All the same, Stingray works on Wingray with no problem.


----------



## jellybellys (Apr 3, 2012)

OK thank you

Sent from my Iconia A500 using RootzWiki


----------



## moosc (Jun 15, 2011)

where's the touch recovery

Sent from my Xoom using Tapatalk


----------



## huntken (Jun 6, 2011)

moosc said:


> where's the touch recovery
> 
> Sent from my Xoom using Tapatalk


Koush hasn't made one, I along with a few others have asked but I don't think he feels it's worth the time or effort. Unfortunate I guess. Maybe someone else can slap together a nice version.


----------



## justrootit (Jun 6, 2012)

Here's a touch recovery from Team EOS. Work flawlessly on my win gray

http://forum.xda-developers.com/showthread.php?t=1604014

Sent from my Xoom using RootzWiki......Just Root It!!!!


----------



## simonbarsinistr (Dec 23, 2011)

I use team Rogues touch recovery on my wingray. No problems with it so far.

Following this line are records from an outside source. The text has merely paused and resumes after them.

-- pv_equiv track=rewrite | github.com/appugowdahc/HackerRank_problems | easy_problems/beautiful-triplets.py | count_beautiful_triplets
-- ===== SOURCE A (Python) =====
-- def count_beautiful_triplets(arr, d):
--     count = 0
--     n = len(arr)
--
--     for i in range(n):
--         for j in range(i + 1, n):
--             if arr[j] - arr[i] == d:
--                 for k in range(j + 1, n):
--                     if arr[k] - arr[j] == d:
--                         count += 1
--
--     return count
-- ===== SOURCE B (Python) =====
-- def count_beautiful_triplets(arr, d):
--     # One pass with prefix/suffix value counters: for the middle element a,
--     # add (#earlier a-d) * (#later a+d).
--     right = {}
--     for a in arr:
--         right[a] = right.get(a, 0) + 1
--     left = {}
--     count = 0
--     for a in arr:
--         right[a] = right.get(a, 0) - 1
--         count += left.get(a - d, 0) * right.get(a + d, 0)
--         left[a] = left.get(a, 0) + 1
--     return count
-- ===== Notes on version B (the rewrite author's own statement) =====
-- stated objective: faster
-- what changed: Replaced the triple nested index loop with a single pass that maintains hash-map counters of values seen so far (left) and still ahead (right), adding left[a-d]*right[a+d] for each middle element a.
import Mathlib
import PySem

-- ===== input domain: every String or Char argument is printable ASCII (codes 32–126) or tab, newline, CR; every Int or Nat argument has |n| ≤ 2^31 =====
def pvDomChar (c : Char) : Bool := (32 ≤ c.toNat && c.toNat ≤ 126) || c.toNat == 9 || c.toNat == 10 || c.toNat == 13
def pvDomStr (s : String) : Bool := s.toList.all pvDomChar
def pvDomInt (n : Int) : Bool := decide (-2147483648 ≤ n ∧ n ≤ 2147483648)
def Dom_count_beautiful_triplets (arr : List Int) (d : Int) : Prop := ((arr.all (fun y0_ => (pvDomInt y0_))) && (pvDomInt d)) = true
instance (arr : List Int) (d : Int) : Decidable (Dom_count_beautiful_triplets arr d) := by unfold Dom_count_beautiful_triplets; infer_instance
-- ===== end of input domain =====

-- B replaces A's triple nested index loop by a single pass over the array with hash-map
-- counters of values before / after the current element (objective: faster, asymptotic).


-- ===== PORT A =====
def count_beautiful_triplets (arr : List Int) (d : Int) : Int :=
  let n : Int := PySem.List.len arr
  (PySem.List.pyRange 0 n 1).foldl (fun count i =>
    (PySem.List.pyRange (i + 1) n 1).foldl (fun count j =>
      if PySem.List.pyGetD arr j 0 - PySem.List.pyGetD arr i 0 = d then
        (PySem.List.pyRange (j + 1) n 1).foldl (fun count k =>
          if PySem.List.pyGetD arr k 0 - PySem.List.pyGetD arr j 0 = d then count + 1
          else count) count
      else count) count) 0

-- ===== PORT B =====
def count_beautiful_triplets_alt (arr : List Int) (d : Int) : Int :=
  let right : PySem.Dict Int Int :=
    arr.foldl (fun r a => r.insert a (r.getD a 0 + 1)) PySem.Dict.empty
  let st :=
    arr.foldl (fun (st : PySem.Dict Int Int × PySem.Dict Int Int × Int) a =>
      let left := st.1
      let right := st.2.1
      let count := st.2.2
      let right := right.insert a (right.getD a 0 - 1)
      let count := count + left.getD (a - d) 0 * right.getD (a + d) 0
      let left := left.insert a (left.getD a 0 + 1)
      (left, right, count)) (PySem.Dict.empty, right, 0)
  st.2.2

-- ===== PRECONDITION & SPEC =====
def Spec_count_beautiful_triplets (arr : List Int) (d : Int) (out : Int) : Prop := out = count_beautiful_triplets_alt arr d
instance (arr : List Int) (d : Int) (out : Int) : Decidable (Spec_count_beautiful_triplets arr d out) := by unfold Spec_count_beautiful_triplets; infer_instance

-- ===== CLAIM (what is proved, stated in full; the proofs are below) =====
def Claim_equal_count_beautiful_triplets : Prop := ∀ (arr : List Int) (d : Int), Dom_count_beautiful_triplets arr d → Spec_count_beautiful_triplets arr d (count_beautiful_triplets arr d)

-- ===== LEMMAS AND PROOFS =====

def trip (pre rest : List Int) (d : Int) : Int :=
  match rest with
  | [] => 0
  | a :: rs => (pre.count (a - d) : Int) * (rs.count (a + d) : Int) + trip (pre ++ [a]) rs d

def aIdx (arr : List Int) (j : Nat) : Int := arr.getD j 0

def Rc (arr : List Int) (d : Int) (j : Nat) : Int := ((arr.drop (j + 1)).count (aIdx arr j + d) : Int)

def gfun (arr : List Int) (d : Int) (i j : Nat) : Int :=
  if aIdx arr j - aIdx arr i = d then Rc arr d j else 0

def RInt (arr : List Int) (d j : Int) : Int :=
  ((arr.drop (j + 1).toNat).count (PySem.List.pyGetD arr j 0 + d) : Int)

def Ssum (arr : List Int) (d i : Int) : Int :=
  ((PySem.List.pyRange (i + 1) (PySem.List.len arr) 1).map
    (fun j => if PySem.List.pyGetD arr j 0 - PySem.List.pyGetD arr i 0 = d then RInt arr d j else 0)).sum

theorem count_fold (l : List Int) (A d c : Int) :
    l.foldl (fun c x => if x - A = d then c + 1 else c) c = c + (l.count (A + d) : Int) := by
  have h := PySem.List.foldl_count_if (fun x => decide (x - A = d)) l c
  simp only [decide_eq_true_eq] at h
  rw [h]
  congr 1
  norm_cast
  rw [List.count_eq_countP]
  apply List.countP_congr
  intro x _
  rcases eq_or_ne (A + d) x with hx | hx
  · have h1 : x - A = d := by omega
    simp [hx, h1]
  · have h1 : ¬ (x - A = d) := by omega
    simp [h1]
    omega

theorem sum_swap_tri (N : Nat) (f : Nat → Nat → Int) :
    ∑ i ∈ Finset.range N, ∑ j ∈ Finset.Ico (i + 1) N, f i j
      = ∑ j ∈ Finset.range N, ∑ i ∈ Finset.range j, f i j := by
  induction N with
  | zero => simp
  | succ n ih =>
    rw [Finset.sum_range_succ, Finset.sum_range_succ]
    have h1 : ∀ i ∈ Finset.range n, ∑ j ∈ Finset.Ico (i+1) (n+1), f i j
        = (∑ j ∈ Finset.Ico (i+1) n, f i j) + f i n := by
      intro i hi
      exact Finset.sum_Ico_succ_top (by have := Finset.mem_range.mp hi; omega) _
    rw [Finset.sum_congr rfl h1, Finset.sum_add_distrib, ih]
    simp

theorem card_filter_count (arr : List Int) (t : Int) :
    ∀ j, j ≤ arr.length →
      (((Finset.range j).filter (fun i => aIdx arr i = t)).card : Int) = ((arr.take j).count t : Int) := by
  intro j
  induction j with
  | zero => simp
  | succ m ih =>
    intro hm
    have hlt : m < arr.length := by omega
    rw [Finset.range_add_one, Finset.filter_insert]
    have htake : arr.take (m+1) = arr.take m ++ [arr[m]] := by
      rw [List.take_add_one]
      simp [List.getElem?_eq_getElem hlt]
    rw [htake, List.count_append]
    by_cases hc : aIdx arr m = t
    · rw [if_pos hc, Finset.card_insert_of_notMem (by simp)]
      have : List.count t [arr[m]] = 1 := by
        simp [List.count_singleton]
        have : aIdx arr m = arr[m] := by simp [aIdx, List.getD_eq_getElem?_getD, List.getElem?_eq_getElem hlt]
        rw [← this, hc]
      rw [this]
      push_cast
      rw [ih (by omega)]
    · rw [if_neg hc]
      have : List.count t [arr[m]] = 0 := by
        simp [List.count_singleton]
        have h2 : aIdx arr m = arr[m] := by simp [aIdx, List.getD_eq_getElem?_getD, List.getElem?_eq_getElem hlt]
        rw [← h2]
        intro h3
        exact hc h3
      rw [this, ih (by omega)]
      push_cast
      ring

theorem sum_map_range (n : Nat) (f : Nat → Int) :
    ((List.range n).map f).sum = ∑ k ∈ Finset.range n, f k := rfl

theorem inner_fold (arr : List Int) (d : Int) (j : Int) (hj : 0 ≤ j) (c : Int) :
    (PySem.List.pyRange (j + 1) (PySem.List.len arr) 1).foldl
      (fun c k => if PySem.List.pyGetD arr k 0 - PySem.List.pyGetD arr j 0 = d then c + 1 else c) c
      = c + RInt arr d j := by
  have h := PySem.List.foldl_pyRange_pyGetD arr 0
      (fun c x => if x - PySem.List.pyGetD arr j 0 = d then c + 1 else c) c (a := j + 1) (by omega)
  rw [h, count_fold]
  rfl

theorem mid_fold (arr : List Int) (d : Int) (i : Int) (hi : 0 ≤ i) (c : Int) :
    (PySem.List.pyRange (i + 1) (PySem.List.len arr) 1).foldl
      (fun count j =>
        if PySem.List.pyGetD arr j 0 - PySem.List.pyGetD arr i 0 = d then
          (PySem.List.pyRange (j + 1) (PySem.List.len arr) 1).foldl (fun count k =>
            if PySem.List.pyGetD arr k 0 - PySem.List.pyGetD arr j 0 = d then count + 1
            else count) count
        else count) c
      = c + Ssum arr d i := by
  rw [PySem.List.foldl_congr_mem _ _
      (fun c j => c + (if PySem.List.pyGetD arr j 0 - PySem.List.pyGetD arr i 0 = d then RInt arr d j else 0)) c ?_]
  · exact PySem.List.foldl_add _ _ c
  · intro acc j hjmem
    have hj : 0 ≤ j := by
      have := (PySem.List.mem_pyRange_one.mp hjmem).1
      omega
    beta_reduce
    by_cases hc : PySem.List.pyGetD arr j 0 - PySem.List.pyGetD arr i 0 = d
    · rw [if_pos hc, if_pos hc, inner_fold arr d j hj acc]
    · rw [if_neg hc, if_neg hc]
      ring

theorem A_outer (arr : List Int) (d : Int) :
    count_beautiful_triplets arr d = ((PySem.List.pyRange 0 (PySem.List.len arr) 1).map (Ssum arr d)).sum := by
  unfold count_beautiful_triplets
  rw [PySem.List.foldl_congr_mem _ _ (fun c i => c + Ssum arr d i) 0 ?_]
  · rw [PySem.List.foldl_add]
    simp
  · intro acc i himem
    have hi : 0 ≤ i := (PySem.List.mem_pyRange_one.mp himem).1
    exact mid_fold arr d i hi acc

theorem Ssum_eq (arr : List Int) (d : Int) (i : Nat) :
    Ssum arr d (i : Int) = ∑ j ∈ Finset.Ico (i + 1) arr.length, gfun arr d i j := by
  rw [Finset.sum_Ico_eq_sum_range]
  unfold Ssum
  rw [PySem.List.pyRange_one, List.map_map]
  have hlen : ((PySem.List.len arr) - ((i : Int) + 1)).toNat = arr.length - (i + 1) := by
    simp only [PySem.List.len_eq]
    omega
  rw [hlen]
  show ∑ k ∈ Finset.range (arr.length - (i + 1)), _ = _
  apply Finset.sum_congr rfl
  intro k _
  show (if PySem.List.pyGetD arr ((i : Int) + 1 + (k : Int)) 0 - PySem.List.pyGetD arr (i : Int) 0 = d
        then RInt arr d ((i : Int) + 1 + (k : Int)) else 0) = gfun arr d i (i + 1 + k)
  have e1 : ((i : Int) + 1 + (k : Int)) = ((i + 1 + k : Nat) : Int) := by push_cast; ring
  rw [e1, PySem.List.pyGetD_natCast, PySem.List.pyGetD_natCast]
  unfold gfun RInt Rc aIdx
  have e2 : ((((i + 1 + k : Nat) : Int)) + 1).toNat = i + 1 + k + 1 := by omega
  rw [e2, PySem.List.pyGetD_natCast]

theorem middle_sum (arr : List Int) (d : Int) (j : Nat) (hjN : j ≤ arr.length) :
    ∑ i ∈ Finset.range j, gfun arr d i j
      = ((arr.take j).count (aIdx arr j - d) : Int) * Rc arr d j := by
  unfold gfun
  have h : ∀ i ∈ Finset.range j,
      (if aIdx arr j - aIdx arr i = d then Rc arr d j else 0)
        = (if aIdx arr i = aIdx arr j - d then Rc arr d j else 0) := by
    intro i _
    have : (aIdx arr j - aIdx arr i = d) ↔ (aIdx arr i = aIdx arr j - d) := by omega
    simp [this]
  rw [Finset.sum_congr rfl h, ← Finset.sum_filter, Finset.sum_const, nsmul_eq_mul,
      card_filter_count arr _ j hjN]

theorem A_sumform (arr : List Int) (d : Int) :
    count_beautiful_triplets arr d = ∑ j ∈ Finset.range arr.length,
      ((arr.take j).count (aIdx arr j - d) : Int) * Rc arr d j := by
  rw [A_outer]
  rw [PySem.List.pyRange_one, List.map_map]
  have hlen : ((PySem.List.len arr) - 0).toNat = arr.length := by
    simp only [PySem.List.len_eq]; omega
  rw [hlen]
  rw [sum_map_range]
  have step2 : ∑ i ∈ Finset.range arr.length, (Ssum arr d ∘ fun k : Nat => 0 + (k : Int)) i
      = ∑ i ∈ Finset.range arr.length, ∑ j ∈ Finset.Ico (i + 1) arr.length, gfun arr d i j := by
    apply Finset.sum_congr rfl
    intro i _
    show Ssum arr d (0 + (i : Int)) = _
    rw [zero_add, Ssum_eq]
  rw [step2, sum_swap_tri]
  apply Finset.sum_congr rfl
  intro j hj
  exact middle_sum arr d j (by have := Finset.mem_range.mp hj; omega)

theorem trip_eq_sum (d : Int) (rest : List Int) : ∀ (pre : List Int),
    trip pre rest d = ∑ j ∈ Finset.range rest.length,
      (((pre ++ rest.take j).count (aIdx rest j - d)) : Int) * ((rest.drop (j + 1)).count (aIdx rest j + d) : Int) := by
  induction rest with
  | nil => simp [trip]
  | cons a rs ih =>
    intro pre
    rw [trip]
    simp only [List.length_cons]
    rw [Finset.sum_range_succ']
    have h0 : ((pre ++ List.take 0 (a :: rs)).count (aIdx (a :: rs) 0 - d) : Int) *
        ((List.drop (0 + 1) (a :: rs)).count (aIdx (a :: rs) 0 + d) : Int)
        = (pre.count (a - d) : Int) * (rs.count (a + d) : Int) := by
      simp [aIdx]
    rw [h0, ih (pre ++ [a])]
    rw [add_comm]
    congr 1
    apply Finset.sum_congr rfl
    intro j _
    have h1 : aIdx (a :: rs) (j + 1) = aIdx rs j := by simp [aIdx]
    have h2 : pre ++ List.take (j + 1) (a :: rs) = (pre ++ [a]) ++ List.take j rs := by
      simp [List.take_succ_cons]
    have h3 : List.drop (j + 1 + 1) (a :: rs) = List.drop (j + 1) rs := by simp
    rw [h1, h2, h3]

theorem A_eq_trip (arr : List Int) (d : Int) :
    count_beautiful_triplets arr d = trip [] arr d := by
  rw [A_sumform, trip_eq_sum d arr []]
  apply Finset.sum_congr rfl
  intro j _
  simp [Rc]

theorem alt_loop (d : Int) (rest : List Int) : ∀ (pre : List Int)
    (left r : PySem.Dict Int Int) (count : Int),
    (∀ v, left.getD v 0 = (pre.count v : Int)) →
    (∀ v, r.getD v 0 = (rest.count v : Int)) →
    (rest.foldl (fun (st : PySem.Dict Int Int × PySem.Dict Int Int × Int) a =>
      let left := st.1
      let right := st.2.1
      let count := st.2.2
      let right := right.insert a (right.getD a 0 - 1)
      let count := count + left.getD (a - d) 0 * right.getD (a + d) 0
      let left := left.insert a (left.getD a 0 + 1)
      (left, right, count)) (left, r, count)).2.2 = count + trip pre rest d := by
  induction rest with
  | nil => intro pre left r count _ _; simp [trip]
  | cons a rs ih =>
    intro pre left r count hl hr
    rw [List.foldl_cons, trip]
    have hr' : ∀ v, (r.insert a (r.getD a 0 - 1)).getD v 0 = (rs.count v : Int) := by
      intro v
      rw [PySem.Dict.getD_insert]
      by_cases hv : v = a
      · subst hv
        rw [if_pos rfl, hr]
        simp [List.count_cons_self]
      · rw [if_neg hv, hr]
        simp [List.count_cons]
        omega
    have hl' : ∀ v, (left.insert a (left.getD a 0 + 1)).getD v 0 = ((pre ++ [a]).count v : Int) := by
      intro v
      rw [PySem.Dict.getD_insert]
      by_cases hv : v = a
      · subst hv
        rw [if_pos rfl, hl]
        simp [List.count_append]
      · rw [if_neg hv, hl]
        simp [List.count_append, List.count_singleton]
        omega
    rw [ih (pre ++ [a]) _ _ _ hl' hr']
    rw [hl, hr']
    ring

theorem alt_eq_trip (arr : List Int) (d : Int) :
    count_beautiful_triplets_alt arr d = trip [] arr d := by
  unfold count_beautiful_triplets_alt
  rw [PySem.Dict.foldl_insert_getD_add_one_eq_counter]
  rw [alt_loop d arr [] _ _ 0 (by intro v; simp [PySem.Dict.getD_empty])
      (by intro v; rw [PySem.Dict.getD_counter])]
  simp

-- ===== VERDICT (by name: the statement is the Claim_ definition above) =====
theorem count_beautiful_triplets_spec : Claim_equal_count_beautiful_triplets := by
  intro arr d _
  unfold Spec_count_beautiful_triplets
  rw [A_eq_trip, alt_eq_trip]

http://rootzwiki.com/index.php?/topic/3246-CWM-Rogue-Touch-Recovery-V1.5.0-(Updated-5/6/12)#entry75073

Tapatalk 2 on my Eclipsed Bionic


----------



## mKiller82 (Jun 15, 2011)

Someone that has experience should port the awesome Team Win recovery to the Xoom. Love that recovery on my Nexus. So much better than CWR.

Sent from my Galaxy Nexus using RootzWiki


----------